Find the line with "place_value) % radix;" in the records below. Copy it and every line after it, up to and including the line with "-- stated objective: alternative".
===== Input data =====
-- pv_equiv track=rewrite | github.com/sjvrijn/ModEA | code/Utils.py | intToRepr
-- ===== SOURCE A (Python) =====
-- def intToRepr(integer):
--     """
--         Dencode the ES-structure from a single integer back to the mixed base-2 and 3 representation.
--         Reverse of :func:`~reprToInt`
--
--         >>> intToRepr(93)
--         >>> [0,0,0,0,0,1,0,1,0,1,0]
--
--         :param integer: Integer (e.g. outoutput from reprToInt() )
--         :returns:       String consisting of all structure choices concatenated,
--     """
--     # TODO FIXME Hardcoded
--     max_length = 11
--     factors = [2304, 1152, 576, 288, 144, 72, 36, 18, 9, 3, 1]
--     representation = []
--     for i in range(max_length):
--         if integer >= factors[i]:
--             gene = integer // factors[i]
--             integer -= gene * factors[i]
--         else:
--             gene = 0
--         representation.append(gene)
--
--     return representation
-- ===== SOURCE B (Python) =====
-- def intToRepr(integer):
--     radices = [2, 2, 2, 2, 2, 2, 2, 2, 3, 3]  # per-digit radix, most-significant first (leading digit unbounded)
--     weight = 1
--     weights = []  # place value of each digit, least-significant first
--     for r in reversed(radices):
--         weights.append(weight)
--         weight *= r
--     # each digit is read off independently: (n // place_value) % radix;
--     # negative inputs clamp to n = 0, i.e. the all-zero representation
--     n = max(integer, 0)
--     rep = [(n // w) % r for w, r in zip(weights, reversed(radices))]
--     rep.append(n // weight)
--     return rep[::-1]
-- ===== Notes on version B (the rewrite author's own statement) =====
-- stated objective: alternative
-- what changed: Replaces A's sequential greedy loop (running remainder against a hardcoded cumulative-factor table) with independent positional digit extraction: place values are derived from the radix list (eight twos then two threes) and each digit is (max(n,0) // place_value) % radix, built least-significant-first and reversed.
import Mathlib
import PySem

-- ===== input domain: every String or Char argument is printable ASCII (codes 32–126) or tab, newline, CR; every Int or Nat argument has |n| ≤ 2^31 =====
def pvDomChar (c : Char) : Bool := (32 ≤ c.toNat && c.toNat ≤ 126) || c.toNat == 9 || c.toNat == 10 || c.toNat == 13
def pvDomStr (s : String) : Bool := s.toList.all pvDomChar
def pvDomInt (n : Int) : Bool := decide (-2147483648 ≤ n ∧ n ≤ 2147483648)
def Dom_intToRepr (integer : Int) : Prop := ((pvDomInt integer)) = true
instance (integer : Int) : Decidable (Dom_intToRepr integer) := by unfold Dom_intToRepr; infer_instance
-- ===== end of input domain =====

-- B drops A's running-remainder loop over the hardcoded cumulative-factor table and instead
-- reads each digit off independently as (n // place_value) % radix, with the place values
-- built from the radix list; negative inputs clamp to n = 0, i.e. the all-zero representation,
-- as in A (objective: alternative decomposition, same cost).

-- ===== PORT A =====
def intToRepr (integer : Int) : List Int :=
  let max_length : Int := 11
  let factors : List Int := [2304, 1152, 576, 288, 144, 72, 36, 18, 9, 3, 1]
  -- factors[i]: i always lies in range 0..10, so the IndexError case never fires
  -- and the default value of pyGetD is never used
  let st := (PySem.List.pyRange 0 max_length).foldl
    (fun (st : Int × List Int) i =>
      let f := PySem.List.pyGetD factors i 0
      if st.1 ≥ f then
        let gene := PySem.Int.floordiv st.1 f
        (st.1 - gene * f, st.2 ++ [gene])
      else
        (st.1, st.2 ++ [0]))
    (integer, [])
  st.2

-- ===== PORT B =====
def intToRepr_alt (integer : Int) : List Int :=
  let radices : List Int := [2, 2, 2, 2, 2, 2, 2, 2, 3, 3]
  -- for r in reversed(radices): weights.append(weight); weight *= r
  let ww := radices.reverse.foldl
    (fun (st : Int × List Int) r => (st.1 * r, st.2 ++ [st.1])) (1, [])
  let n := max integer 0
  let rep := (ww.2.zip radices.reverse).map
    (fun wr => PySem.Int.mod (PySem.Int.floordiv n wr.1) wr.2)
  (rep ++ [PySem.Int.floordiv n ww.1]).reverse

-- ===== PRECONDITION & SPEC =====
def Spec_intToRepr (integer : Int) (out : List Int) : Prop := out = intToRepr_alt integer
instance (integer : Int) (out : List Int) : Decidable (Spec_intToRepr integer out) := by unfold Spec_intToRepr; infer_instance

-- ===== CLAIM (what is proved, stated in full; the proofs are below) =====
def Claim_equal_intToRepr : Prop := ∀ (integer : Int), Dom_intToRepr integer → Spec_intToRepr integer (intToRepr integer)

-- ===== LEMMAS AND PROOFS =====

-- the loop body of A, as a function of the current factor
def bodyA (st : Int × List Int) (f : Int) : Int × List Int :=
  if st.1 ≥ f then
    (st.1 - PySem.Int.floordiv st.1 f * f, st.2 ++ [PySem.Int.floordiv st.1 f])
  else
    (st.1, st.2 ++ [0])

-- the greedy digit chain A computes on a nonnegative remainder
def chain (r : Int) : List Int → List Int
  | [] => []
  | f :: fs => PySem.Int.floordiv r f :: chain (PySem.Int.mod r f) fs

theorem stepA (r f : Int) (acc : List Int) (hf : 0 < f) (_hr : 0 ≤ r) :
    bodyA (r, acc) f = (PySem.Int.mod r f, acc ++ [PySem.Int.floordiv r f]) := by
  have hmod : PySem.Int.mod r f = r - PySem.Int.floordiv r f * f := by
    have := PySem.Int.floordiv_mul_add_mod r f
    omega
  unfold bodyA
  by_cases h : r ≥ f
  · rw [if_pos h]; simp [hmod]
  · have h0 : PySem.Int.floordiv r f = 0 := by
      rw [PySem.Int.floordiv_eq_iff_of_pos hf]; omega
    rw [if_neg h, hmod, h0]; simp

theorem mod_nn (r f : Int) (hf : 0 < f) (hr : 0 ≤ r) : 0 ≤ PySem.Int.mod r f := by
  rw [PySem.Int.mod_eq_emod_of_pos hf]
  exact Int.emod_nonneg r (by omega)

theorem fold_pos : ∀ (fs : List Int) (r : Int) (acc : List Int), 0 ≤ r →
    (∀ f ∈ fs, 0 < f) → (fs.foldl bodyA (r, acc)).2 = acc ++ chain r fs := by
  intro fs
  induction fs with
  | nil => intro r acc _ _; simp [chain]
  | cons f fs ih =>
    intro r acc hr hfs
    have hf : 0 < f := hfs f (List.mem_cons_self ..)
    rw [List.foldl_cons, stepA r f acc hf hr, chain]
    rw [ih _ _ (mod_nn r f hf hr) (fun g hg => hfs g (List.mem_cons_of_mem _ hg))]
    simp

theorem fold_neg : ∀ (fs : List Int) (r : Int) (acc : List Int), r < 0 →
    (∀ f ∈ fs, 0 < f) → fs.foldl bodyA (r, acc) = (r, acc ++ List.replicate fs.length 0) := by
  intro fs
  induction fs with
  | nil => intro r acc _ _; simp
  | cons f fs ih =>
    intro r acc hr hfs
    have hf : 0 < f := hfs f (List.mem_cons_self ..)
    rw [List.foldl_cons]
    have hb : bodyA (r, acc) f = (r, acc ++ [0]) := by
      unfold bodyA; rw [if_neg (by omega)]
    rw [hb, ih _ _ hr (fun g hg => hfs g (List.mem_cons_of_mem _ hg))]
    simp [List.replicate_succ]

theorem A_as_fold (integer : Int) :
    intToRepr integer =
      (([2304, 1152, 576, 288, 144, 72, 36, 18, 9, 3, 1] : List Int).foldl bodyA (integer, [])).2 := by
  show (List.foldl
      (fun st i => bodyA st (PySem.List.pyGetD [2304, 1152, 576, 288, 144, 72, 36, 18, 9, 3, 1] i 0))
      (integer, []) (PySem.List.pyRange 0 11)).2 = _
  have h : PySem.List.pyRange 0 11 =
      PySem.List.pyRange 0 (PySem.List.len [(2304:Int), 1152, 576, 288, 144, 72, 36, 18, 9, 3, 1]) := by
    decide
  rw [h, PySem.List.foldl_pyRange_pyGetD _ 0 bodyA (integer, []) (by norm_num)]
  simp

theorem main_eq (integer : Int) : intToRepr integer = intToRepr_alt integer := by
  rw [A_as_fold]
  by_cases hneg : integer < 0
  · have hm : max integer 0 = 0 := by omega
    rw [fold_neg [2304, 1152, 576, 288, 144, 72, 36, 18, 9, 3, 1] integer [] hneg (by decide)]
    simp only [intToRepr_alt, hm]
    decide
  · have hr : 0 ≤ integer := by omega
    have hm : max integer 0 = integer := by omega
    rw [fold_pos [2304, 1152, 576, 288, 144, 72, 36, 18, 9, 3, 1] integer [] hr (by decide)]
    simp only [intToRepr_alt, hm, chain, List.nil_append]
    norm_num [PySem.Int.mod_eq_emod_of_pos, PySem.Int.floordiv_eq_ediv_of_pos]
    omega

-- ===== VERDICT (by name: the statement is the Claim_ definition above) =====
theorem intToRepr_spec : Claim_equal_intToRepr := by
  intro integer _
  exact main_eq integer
=====
**Completed task**
--     # each digit is read off independently: (n // place_value) % radix;
--     # negative inputs clamp to n = 0, i.e. the all-zero representation
--     n = max(integer, 0)
--     rep = [(n // w) % r for w, r in zip(weights, reversed(radices))]
--     rep.append(n // weight)
--     return rep[::-1]
-- ===== Notes on version B (the rewrite author's own statement) =====
-- stated objective: alternative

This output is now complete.